I have eaten at some very very good kitchens and on the whole the coffee has been terrible.
I simply cannot understand why a restaurant can employ a Maitre d’, a sommelier and a fromagier but not a decent barista. How can you pay upwards of $500 for a meal for two and then be slapped in the face with a sad, burnt and crema-less coffee?
July 7th, 2005 at 5:23 pm
Tony, I feel your pain. I have invited the members of the Culinary Historians of Southern California (a pretty influential group of food writers) to come to the SCAA Consumer Homecoming July 23 in Long Beach, CA. Would you like to educate them further with some Victrola samples? Please contact me!
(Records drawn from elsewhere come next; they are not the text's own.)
-- a read of 1 pins down a real position
theorem cellAt_one_spec (g : List (List Int)) (x y : Int) (hx : 0 ≤ x) (hy : 0 ≤ y)
    (h1 : cellAt g x y = 1) :
    ∃ r, g[x.toNat]? = some r ∧ r[y.toNat]? = some 1 := by
  rw [cellAt_eq g x y hx hy] at h1
  cases hgi : g[x.toNat]? with
  | none => rw [hgi] at h1; simp at h1
  | some r =>
    rw [hgi] at h1
    cases hrj : r[y.toNat]? with
    | none => simp [hrj] at h1
    | some v => simp [hrj] at h1; exact ⟨r, rfl, by rw [h1] at hrj; exact hrj⟩

theorem ones_setCell_lt (g : List (List Int)) (x y : Int) (hx : 0 ≤ x) (hy : 0 ≤ y)
    (h1 : cellAt g x y = 1) : onesG (setCell g x y) < onesG g := by
  obtain ⟨r, hgi, hrj⟩ := cellAt_one_spec g x y hx hy h1
  rw [setCell_eq g x y hx hy, hgi]
  exact onesG_set_lt g x.toNat r _ hgi (count_set_lt r y.toNat hrj)

-- ===== PORT A =====
-- Port of A (`_bfs_approach`): BFS with an explicit queue; each popped cell's four
-- neighbours are validated eagerly, marked and appended.  `num_cols = len(grid[0])`
-- raises IndexError on [] in Python; the total port reads the row with default []
-- (Pre_ excludes that input).  land_count/max are threaded exactly as in the Python.
def bfsStep (nr nc : Int) (acc : List (List Int) × List (Int × Int) × Int)
    (nb : Int × Int) : List (List Int) × List (Int × Int) × Int :=
  match acc, nb with
  | (g, q, cnt), (x, y) =>
    if 0 ≤ x ∧ x < nr ∧ 0 ≤ y ∧ y < nc ∧ cellAt g x y = 1 then
      (setCell g x y, q ++ [(x, y)], cnt + 1)
    else (g, q, cnt)

theorem bfsFold_le (nr nc : Int) (ns : List (Int × Int)) :
    ∀ (g : List (List Int)) (q : List (Int × Int)) (cnt : Int),
      5 * onesG (List.foldl (bfsStep nr nc) (g, q, cnt) ns).1 +
        (List.foldl (bfsStep nr nc) (g, q, cnt) ns).2.1.length ≤
      5 * onesG g + q.length := by
  induction ns with
  | nil => intro g q cnt; simp
  | cons c ns ih =>
    intro g q cnt
    obtain ⟨x, y⟩ := c
    by_cases h : 0 ≤ x ∧ x < nr ∧ 0 ≤ y ∧ y < nc ∧ cellAt g x y = 1
    · have hlt := ones_setCell_lt g x y h.1 h.2.2.1 h.2.2.2.2
      have := ih (setCell g x y) (q ++ [(x, y)]) (cnt + 1)
      simp only [List.foldl_cons, bfsStep, if_pos h]
      simp at this ⊢
      omega
    · have := ih g q cnt
      simp only [List.foldl_cons, bfsStep, if_neg h]
      omega

theorem bfs_dec (nr nc : Int) (g : List (List Int)) (i j : Int)
    (rest : List (Int × Int)) (cnt : Int) :
    5 * onesG (List.foldl (bfsStep nr nc) (g, rest, cnt)
        [(i - 1, j), (i, j - 1), (i + 1, j), (i, j + 1)]).1 +
      (List.foldl (bfsStep nr nc) (g, rest, cnt)
        [(i - 1, j), (i, j - 1), (i + 1, j), (i, j + 1)]).2.1.length <
    5 * onesG g + ((i, j) :: rest).length := by
  have h := bfsFold_le nr nc [(i - 1, j), (i, j - 1), (i + 1, j), (i, j + 1)] g rest cnt
  simp only [List.length_cons] at *
  omega

-- the `while queue:` loop of bfs
def bfsLoop (nr nc : Int) (g : List (List Int)) (q : List (Int × Int)) (cnt : Int) :
    List (List Int) × Int :=
  match q with
  | [] => (g, cnt)
  | (i, j) :: rest =>
    let s := List.foldl (bfsStep nr nc) (g, rest, cnt)
      [(i - 1, j), (i, j - 1), (i + 1, j), (i, j + 1)]
    bfsLoop nr nc s.1 s.2.1 s.2.2
termination_by 5 * onesG g + q.length
decreasing_by
  exact bfs_dec nr nc g i j rest cnt

def bfs_approach_py (grid : List (List Int)) : Int :=
  let numRows : Int := grid.length
  let numCols : Int := (PySem.List.pyGetD grid 0 []).length
  (List.foldl (fun (st : List (List Int) × Int) (i : Int) =>
      List.foldl (fun (st : List (List Int) × Int) (j : Int) =>
          if cellAt st.1 i j = 1 then
            let g1 := setCell st.1 i j
            let p := bfsLoop numRows numCols g1 [(i, j)] 1
            (p.1, max st.2 p.2)
          else st)
        st (PySem.List.pyRange 0 numCols 1))
    (grid, 0) (PySem.List.pyRange 0 numRows 1)).2

-- ===== PORT B =====
-- Port of B: the recursive depth-first flood fill.  `dfs(i, j)` walks the literal
-- 4-tuple of neighbour candidates in order; a valid land neighbour is marked and
-- recursed into, its area added on return.  The Lean `dfsS` is that recursion with the
-- neighbour tuple made the structural argument; it returns the mutated grid together
-- with the SUM of the neighbour areas (Python's `area - 1`), and carries the invariant
-- `onesG p.1 ≤ onesG g` in a subtype purely so the well-founded recursion that models
-- Python's call stack can be stated (the computed values are exactly the Python ones).

-- the four neighbour candidates of a cell, in B's (and A's) order
def nbsL (c : Int × Int) : List (Int × Int) :=
  [(c.1 - 1, c.2), (c.1, c.2 - 1), (c.1 + 1, c.2), (c.1, c.2 + 1)]

-- termination/invariant lemmas for dfsS (named so the recursion cites them compactly)
theorem dfs_bound (g gs gp gq : List (List Int))
    (h1 : onesG gs < onesG g) (hp : onesG gp ≤ onesG gs) (hq : onesG gq ≤ onesG gp) :
    onesG gq ≤ onesG g :=
  le_trans hq (le_trans hp (Nat.le_of_lt h1))

theorem dfs_dec1 (nr nc : Int) (g : List (List Int)) (c : Int × Int)
    (rest : List (Int × Int))
    (h : 0 ≤ c.1 ∧ c.1 < nr ∧ 0 ≤ c.2 ∧ c.2 < nc ∧ cellAt g c.1 c.2 = 1) :
    5 * onesG (setCell g c.1 c.2) + (nbsL c).length < 5 * onesG g + (c :: rest).length := by
  have := ones_setCell_lt g c.1 c.2 h.1 h.2.2.1 h.2.2.2.2
  simp only [nbsL, List.length_cons, List.length_nil]
  omega

theorem dfs_dec2 (nr nc : Int) (g gp : List (List Int)) (c : Int × Int)
    (rest : List (Int × Int))
    (h : 0 ≤ c.1 ∧ c.1 < nr ∧ 0 ≤ c.2 ∧ c.2 < nc ∧ cellAt g c.1 c.2 = 1)
    (hp : onesG gp ≤ onesG (setCell g c.1 c.2)) :
    5 * onesG gp + rest.length < 5 * onesG g + (c :: rest).length := by
  have := ones_setCell_lt g c.1 c.2 h.1 h.2.2.1 h.2.2.2.2
  simp only [List.length_cons]
  omega

theorem dfs_dec3 (g : List (List Int)) (c : Int × Int) (rest : List (Int × Int)) :
    5 * onesG g + rest.length < 5 * onesG g + (c :: rest).length := by
  simp

def dfsS (nr nc : Int) (g : List (List Int)) (nbs : List (Int × Int)) :
    {p : List (List Int) × Int // onesG p.1 ≤ onesG g} :=
  match nbs with
  | [] => ⟨(g, 0), le_rfl⟩
  | c :: rest =>
    if h : 0 ≤ c.1 ∧ c.1 < nr ∧ 0 ≤ c.2 ∧ c.2 < nc ∧ cellAt g c.1 c.2 = 1 then
      -- grid[ni][nj] = "+"; area += dfs(ni, nj)  (dfs(ni,nj) = 1 + sum of its neighbours)
      let p := dfsS nr nc (setCell g c.1 c.2) (nbsL c)
      let q := dfsS nr nc p.val.1 rest
      ⟨(q.val.1, (1 + p.val.2) + q.val.2),
        dfs_bound g (setCell g c.1 c.2) p.val.1 q.val.1
          (ones_setCell_lt g c.1 c.2 h.1 h.2.2.1 h.2.2.2.2) p.property q.property⟩
    else
      let q := dfsS nr nc g rest
      ⟨q.val, q.property⟩
termination_by 5 * onesG g + nbs.length
decreasing_by
  · exact dfs_dec1 nr nc g c rest h
  · exact dfs_dec2 nr nc g p.val.1 c rest h p.property
  · exact dfs_dec3 g c rest

def bfs_approach_py_alt (grid : List (List Int)) : Int :=
  let numRows : Int := grid.length
  let numCols : Int := (PySem.List.pyGetD grid 0 []).length
  (List.foldl (fun (st : List (List Int) × Int) (i : Int) =>
      List.foldl (fun (st : List (List Int) × Int) (j : Int) =>
          if cellAt st.1 i j = 1 then
            let p := dfsS numRows numCols (setCell st.1 i j) (nbsL (i, j))
            (p.val.1, max st.2 (1 + p.val.2))
          else st)
        st (PySem.List.pyRange 0 numCols 1))
    (grid, 0) (PySem.List.pyRange 0 numRows 1)).2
Ted Lingle will be explaining the Flavor Wheel, and Tim Castle will conduct a Le Nez du Cafe session, among other things. So, sensory training is definitely on the agenda.
July 10th, 2005 at 10:54 am
Marhall,
Sounds neat! I’ll email you and see what we can do.
August 3rd, 2005 at 3:26 am
hi, i start a new project called cafexperiment.com, a collection about coffee picts
here is the site www.cafexperiment.com… if you have your owns, i’d like to get some picts from you! :)
regards
bastet
August 8th, 2005 at 7:42 am
CoffeeGeek and alt.coffee have done a great deal but it remains to be seen whether they can take it to the next level. At the moment both sites are heaving under the weight of discussion about the machinery side of things (which is pretty interesting in itself).
The next level is, I think, more focus on the bean itself. I think George Howell’s comments on CoffeeGeek podcast re terrior as a concept were quite inspiring in this regard.
Alec
February 23rd, 2006 at 10:51 am
Does this blog provide a subscription feed?